The next day we met at the surgeon's office with an oncologist and she took us through the steps of chemotherapy. She said that the baby would be fine and suffer no ill effects from the chemo. And she also said that my tumor's size put me at Stage 4 breast cancer. That meant that cancer was going to take my life shortly no matter what they did to me. My baby would be without a mother and my husband would be forced to raise the child on his own. She said the typical survival time for Stage 4 was 18 months. I had to call my boss the next morning and told her that I would not be coming back to work -- ever.
We obviously didn't like what the doctors had to say. All of this was happening too fast. We wanted another opinion from someone who had seen this special kind of case before. Luckily, my father-in-law had some connections with a very reputable hospital and that afternoon a very well respected breast cancer surgeon called me. I told him my story (what I knew of it) and he listened. I don't recall what he said, but I remember that I felt so calm and sure after I talked to him. We were due to see him the next day.
At our visit with the new breast surgeon, I went through the same process of exam. We brought him my slides from the first doctor's diagnosis to be retested. We went home feeling like maybe the diagnosis was wrong and I didn't have cancer after all. But I did get a phone call later that day from my doctor confirming that I did have cancer. So we were back at square one, not knowing the future.

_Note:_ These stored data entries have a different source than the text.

-- pv_equiv track=rewrite | github.com/OpenVQE/OpenVQE | python/QUCC_active_space/qubit_pool.py | single_position_generator
-- ===== SOURCE A (Python) =====
-- import itertools
--
-- def single_position_generator(nos_qubits):
--     store = []
--     x = [i for i in range(nos_qubits)]
--     ls = list(itertools.permutations(x, 2))
--     for p in range(len(ls)):
--         i, k = ls[p]
--         if i < k:
--             store.append(ls[p])
--     return store
-- ===== SOURCE B (Python) =====
-- def single_position_generator(nos_qubits):
--     store = []
--     for i in range(nos_qubits):
--         for k in range(i + 1, nos_qubits):
--             store.append((i, k))
--     return store
-- ===== Notes on version B (the rewrite author's own statement) =====
-- stated objective: faster
-- what changed: B replaces materializing all n(n-1) ordered permutations with itertools and filtering them by i<k with a direct nested range loop that enumerates only the i<k pairs.
import Mathlib
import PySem

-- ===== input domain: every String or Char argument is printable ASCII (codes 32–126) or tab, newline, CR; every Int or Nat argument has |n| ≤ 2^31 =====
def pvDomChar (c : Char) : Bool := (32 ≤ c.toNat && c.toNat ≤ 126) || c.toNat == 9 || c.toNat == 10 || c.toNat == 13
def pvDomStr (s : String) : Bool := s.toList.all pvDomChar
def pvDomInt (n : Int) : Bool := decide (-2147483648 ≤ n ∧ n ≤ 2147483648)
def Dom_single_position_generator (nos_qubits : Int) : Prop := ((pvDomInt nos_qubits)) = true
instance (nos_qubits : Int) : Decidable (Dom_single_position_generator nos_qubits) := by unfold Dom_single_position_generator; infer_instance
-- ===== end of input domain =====

-- B replaces A's generate-all-permutations-then-filter with a direct nested range loop over only the i<k pairs (simpler; fewer pairs built, no filter pass).

-- ===== PORT A =====
def single_position_generator (nos_qubits : Int) : List (Int × Int) :=
  let x := PySem.List.pyRange 0 nos_qubits 1
  let ls := PySem.List.permutations x 2
  -- 'for p in range(len(ls)): i, k = ls[p]': every element of ls has length 2, so the
  -- unpacking is indexing positions 0 and 1 (exact; the default 0 is never used)
  ls.foldl (fun store p =>
    let i := PySem.List.pyGetD p 0 0
    let k := PySem.List.pyGetD p 1 0
    if i < k then store ++ [(i, k)] else store) []

-- ===== PORT B =====
def single_position_generator_alt (nos_qubits : Int) : List (Int × Int) :=
  (PySem.List.pyRange 0 nos_qubits 1).foldl (fun store i =>
    (PySem.List.pyRange (i + 1) nos_qubits 1).foldl (fun s k => s ++ [(i, k)]) store) []

-- ===== PRECONDITION & SPEC =====
def Spec_single_position_generator (nos_qubits : Int) (out : List (Int × Int)) : Prop := out = single_position_generator_alt nos_qubits
instance (nos_qubits : Int) (out : List (Int × Int)) : Decidable (Spec_single_position_generator nos_qubits out) := by unfold Spec_single_position_generator; infer_instance

-- ===== CLAIM (what is proved, stated in full; the proofs are below) =====
def Claim_equal_single_position_generator : Prop := ∀ (nos_qubits : Int), Dom_single_position_generator nos_qubits → Spec_single_position_generator nos_qubits (single_position_generator nos_qubits)

-- ===== LEMMAS AND PROOFS =====

-- the common closed shape: ordered pairs (head, later element), structurally on the list
def pvPairs : List Int → List (Int × Int)
  | [] => []
  | a :: t => t.map (fun k => (a, k)) ++ pvPairs t

-- A-side abbreviations used only in the proofs
def pvF (p : List Int) : Int × Int := (PySem.List.pyGetD p 0 0, PySem.List.pyGetD p 1 0)
def pvPred (p : List Int) : Bool := PySem.List.pyGetD p 0 0 < PySem.List.pyGetD p 1 0

lemma perm_succ (xs : List Int) (r : Nat) : PySem.List.permutations xs (r+1) =
    (List.range xs.length).flatMap (fun i => match xs[i]? with
      | none => []
      | some v => (PySem.List.permutations (xs.eraseIdx i) r).map (fun p => v :: p)) := by
  simp only [PySem.List.permutations]
  exact List.flatMap_congr (fun i _ => by cases xs[i]? <;> rfl)

lemma perm_one (xs : List Int) : PySem.List.permutations xs 1 = xs.map (fun v => [v]) := by
  induction xs with
  | nil => rw [perm_succ]; simp
  | cons a t ih =>
    rw [perm_succ] at ih ⊢
    simp only [List.length_cons, List.range_succ_eq_map, List.flatMap_cons, List.flatMap_map,
      List.getElem?_cons_zero, List.getElem?_cons_succ, Nat.succ_eq_add_one,
      PySem.List.permutations_zero, List.map_cons, List.map_nil] at ih ⊢
    rw [← ih]
    rfl

lemma perm_two (xs : List Int) : PySem.List.permutations xs 2 =
    (List.range xs.length).flatMap (fun i => match xs[i]? with
      | none => []
      | some v => (xs.eraseIdx i).map (fun y => [v, y])) := by
  rw [perm_succ]
  apply List.flatMap_congr
  intro i _
  rcases xs[i]? with _ | v
  · simp
  · simp [perm_one, List.map_map, Function.comp]

-- the filtered, projected permutation list collapses to pvPairs on a strictly increasing list
lemma mfp (xs : List Int) (hs : xs.Pairwise (· < ·)) :
    ((PySem.List.permutations xs 2).filter pvPred).map pvF = pvPairs xs := by
  induction xs with
  | nil => simp [pvPairs, PySem.List.permutations]
  | cons a t ih =>
    have ha : ∀ y ∈ t, a < y := fun y hy => (List.pairwise_cons.1 hs).1 y hy
    have ht : t.Pairwise (· < ·) := (List.pairwise_cons.1 hs).2
    rw [perm_two]
    simp only [List.length_cons, List.range_succ_eq_map, List.flatMap_cons, List.flatMap_map]
    simp only [List.getElem?_cons_zero, List.getElem?_cons_succ, Nat.succ_eq_add_one,
      List.eraseIdx_cons_zero, List.eraseIdx_cons_succ]
    rw [List.filter_append, List.map_append, pvPairs]
    congr 1
    · -- head block: every [a, y] with y ∈ t passes the filter
      have : List.filter pvPred (t.map (fun y => [a, y])) = t.map (fun y => [a, y]) := by
        rw [List.filter_eq_self]
        intro p hp
        rcases List.mem_map.1 hp with ⟨y, hy, rfl⟩
        simpa [pvPred, PySem.List.pyGetD] using ha y hy
      rw [this, List.map_map]
      apply List.map_congr_left
      intro y _
      simp [pvF, PySem.List.pyGetD]
    · -- tail blocks: [t[j], a] is filtered out, the rest is the tail's own permutation list
      rw [← ih ht, perm_two, List.filter_flatMap, List.map_flatMap,
          List.filter_flatMap, List.map_flatMap]
      apply List.flatMap_congr
      intro j hj
      rcases h : t[j]? with _ | v
      · simp
      · have hv : v ∈ t := List.mem_of_getElem? h
        have hav : ¬ (v < a) := not_lt.2 (le_of_lt (ha v hv))
        simp only [List.map_cons, List.filter_cons]
        have : pvPred [v, a] = false := by
          simp [pvPred, PySem.List.pyGetD]
          omega
        rw [this]
        simp

-- B's inner loop appends the mapped inner range
lemma alt_inner (a b : Int) (store : List (Int × Int)) (i : Int) :
    (PySem.List.pyRange a b 1).foldl (fun s k => s ++ [(i, k)]) store
      = store ++ (PySem.List.pyRange a b 1).map (fun k => (i, k)) :=
  PySem.List.foldl_append_singleton_eq_map _ _ _

-- B's outer loop builds pvPairs of the range
lemma alt_outer (n : Int) : ∀ (a : Int) (acc : List (Int × Int)),
    (PySem.List.pyRange a n 1).foldl (fun store i =>
        (PySem.List.pyRange (i + 1) n 1).foldl (fun s k => s ++ [(i, k)]) store) acc
      = acc ++ pvPairs (PySem.List.pyRange a n 1) := by
  intro a
  by_cases h : a < n
  · intro acc
    rw [PySem.List.pyRange_one_cons h, List.foldl_cons, alt_inner]
    have := alt_outer n (a + 1) (acc ++ (PySem.List.pyRange (a+1) n 1).map (fun k => (a, k)))
    rw [this, pvPairs, List.append_assoc]
  · intro acc
    rw [PySem.List.pyRange_one_eq_nil (not_lt.1 h)]
    simp [pvPairs]
  termination_by a => (n - a).toNat
  decreasing_by omega

-- ===== VERDICT (by name: the statement is the Claim_ definition above) =====
theorem single_position_generator_spec : Claim_equal_single_position_generator := by
  intro n _
  unfold Spec_single_position_generator single_position_generator single_position_generator_alt
  rw [alt_outer, List.nil_append]
  have hA : (PySem.List.permutations (PySem.List.pyRange 0 n 1) 2).foldl
      (fun store p => if PySem.List.pyGetD p 0 0 < PySem.List.pyGetD p 1 0
        then store ++ [(PySem.List.pyGetD p 0 0, PySem.List.pyGetD p 1 0)] else store) []
      = pvPairs (PySem.List.pyRange 0 n 1) := by
    have := PySem.List.foldl_append_if pvPred pvF (PySem.List.permutations (PySem.List.pyRange 0 n 1) 2) []
    simp only [pvPred, pvF, decide_eq_true_eq] at this
    rw [this, List.nil_append]
    exact mfp _ (PySem.List.pairwise_lt_pyRange_one 0 n)
  simpa using hA
-- pv_equiv track=rewrite | github.com/pypi-data/pypi-mirror-402 | packages/mdbq/mdbq-4.3.6.tar.gz/mdbq-4.3.6/mdbq/auth/auth_backend.py | _parse_user_agent
-- ===== SOURCE A (Python) =====
-- def _parse_user_agent(user_agent):
--     """解析User-Agent获取设备信息"""
--     if not user_agent:
--         return {
--             'device_type': 'unknown',
--             'platform': None,
--             'browser': None,
--             'device_name': 'Unknown Device'
--         }
--
--     user_agent_lower = user_agent.lower()
--
--     # 设备类型判断
--     if any(mobile in user_agent_lower for mobile in ['mobile', 'android', 'iphone', 'ipad']):
--         device_type = 'tablet' if 'ipad' in user_agent_lower else 'mobile'
--     elif 'tablet' in user_agent_lower:
--         device_type = 'tablet'
--     else:
--         device_type = 'desktop'
--
--     # 平台识别
--     platform = None
--     if 'windows' in user_agent_lower:
--         platform = 'Windows'
--     elif 'mac' in user_agent_lower:
--         platform = 'macOS'
--     elif 'linux' in user_agent_lower:
--         platform = 'Linux'
--     elif 'android' in user_agent_lower:
--         platform = 'Android'
--     elif 'iphone' in user_agent_lower or 'ipad' in user_agent_lower:
--         platform = 'iOS'
--
--     # 浏览器识别
--     browser = None
--     if 'chrome' in user_agent_lower:
--         browser = 'Chrome'
--     elif 'firefox' in user_agent_lower:
--         browser = 'Firefox'
--     elif 'safari' in user_agent_lower:
--         browser = 'Safari'
--     elif 'edge' in user_agent_lower:
--         browser = 'Edge'
--
--     # 生成设备名称
--     device_name = f"{platform or 'Unknown'}"
--     if browser:
--         device_name += f" - {browser}"
--     if device_type != 'desktop':
--         device_name += f" ({device_type.title()})"
--
--     return {
--         'device_type': device_type,
--         'platform': platform,
--         'browser': browser,
--         'device_name': device_name
--     }
-- ===== SOURCE B (Python) =====
-- # Different algorithm: one positional scan over the lowered UA collects every
-- # keyword occurrence into a set; all fields are then derived from that set
-- # (priority tables + look-up) and the name is assembled with join.
--
-- _KEYWORDS = ('mobile', 'android', 'iphone', 'ipad', 'tablet',
--              'windows', 'mac', 'linux',
--              'chrome', 'firefox', 'safari', 'edge')
--
-- _DEVICE_RULES = [('ipad', 'tablet'), ('mobile', 'mobile'), ('android', 'mobile'),
--                  ('iphone', 'mobile'), ('tablet', 'tablet')]
-- _PLATFORM_RULES = [('windows', 'Windows'), ('mac', 'macOS'), ('linux', 'Linux'),
--                    ('android', 'Android'), ('iphone', 'iOS'), ('ipad', 'iOS')]
-- _BROWSER_RULES = [('chrome', 'Chrome'), ('firefox', 'Firefox'),
--                   ('safari', 'Safari'), ('edge', 'Edge')]
--
--
-- def _pick(found, rules):
--     for kw, label in rules:
--         if kw in found:
--             return label
--     return None
--
--
-- def _parse_user_agent(user_agent):
--     """解析User-Agent获取设备信息"""
--     if not user_agent:
--         return {'device_type': 'unknown', 'platform': None, 'browser': None,
--                 'device_name': 'Unknown Device'}
--
--     ua = user_agent.lower()
--
--     # single pass over every position: record each keyword that starts there
--     found = set()
--     for i in range(len(ua)):
--         for kw in _KEYWORDS:
--             if ua.startswith(kw, i):
--                 found.add(kw)
--
--     device_type = _pick(found, _DEVICE_RULES) or 'desktop'
--     platform = _pick(found, _PLATFORM_RULES)
--     browser = _pick(found, _BROWSER_RULES)
--
--     parts = [platform or 'Unknown']
--     if browser:
--         parts.append(f"- {browser}")
--     if device_type != 'desktop':
--         parts.append(f"({device_type.title()})")
--
--     return {'device_type': device_type, 'platform': platform, 'browser': browser,
--             'device_name': ' '.join(parts)}
-- ===== Notes on version B (the rewrite author's own statement) =====
-- stated objective: alternative
-- what changed: Instead of running an independent substring search per hard-coded branch, B makes one positional scan over the lowered UA that collects every occurring keyword into a set, then derives device type, platform and browser by priority-table lookup in that set and assembles the name with join.
import Mathlib
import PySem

The next day my husband, mother-in-law, and I spent about 8 hours at my new doctor's office. I underwent a mammogram, a sonogram, and had a Core Needle biopsy done on the lump. The staff was so wonderful and supportive. They got everything ready for my first surgery, which was in just a few days. I also saw a high-risk pregnancy doctor who said that I would be fine and there was no reason for me to worry about the pregnancy. Things were looking a little better.
I had a sentinel node biopsy and mediport put in while I was 27 weeks pregnant. I had radioactive fluid shot into my breast the day before so that my key lymph nodes would light up under x-ray and my surgeon would know which few to remove to see if my cancer had spread.
The mediport was a coin-shaped disk that went just under the skin above my left breast. It would be used as a line to get blood, and a place for an IV for chemo. I woke from the surgery worried about the baby because we could not find any fetal heart tones. But after a few tries, my baby came around and we could hear the slowed heart rate (due to my anesthesia). A few shocks to the baby got it moving again. Meanwhile I was busy vomiting because of the anesthesia. I didn't get home until late that evening.
We got a call a couple of days later with the results -- no spreading to the lymph nodes at all! My cancer was contained in my breast. And it was also ER/PR negative, which supposedly was a good thing.
The next step was meeting with an oncologist to map out my plan for chemo. My oncologist wanted to start chemo right away. I would be given 3 cycles of Adriomycin and Cytoxin to try to shrink the tumor and catch any microscopic cells that may have gone elsewhere in my body. Normally someone like me would just have a mastectomy and radiation, but with my young age, my doctor didn't want to take any chances. I would be starting chemo immediately.
I was so busy with all of my appointments that I rarely had time to worry or feel sorry for myself. My new job was fighting this disease and making sure that my baby was delivered healthy and full term. I had so much support from friends, clergy, fellow parishioners, co-workers, and family. I received so many cards and had hot meals brought to me every night. I had people all over the world praying for me. I had a baby shower, went back to school to pack up my room, and continued on with life as best I could.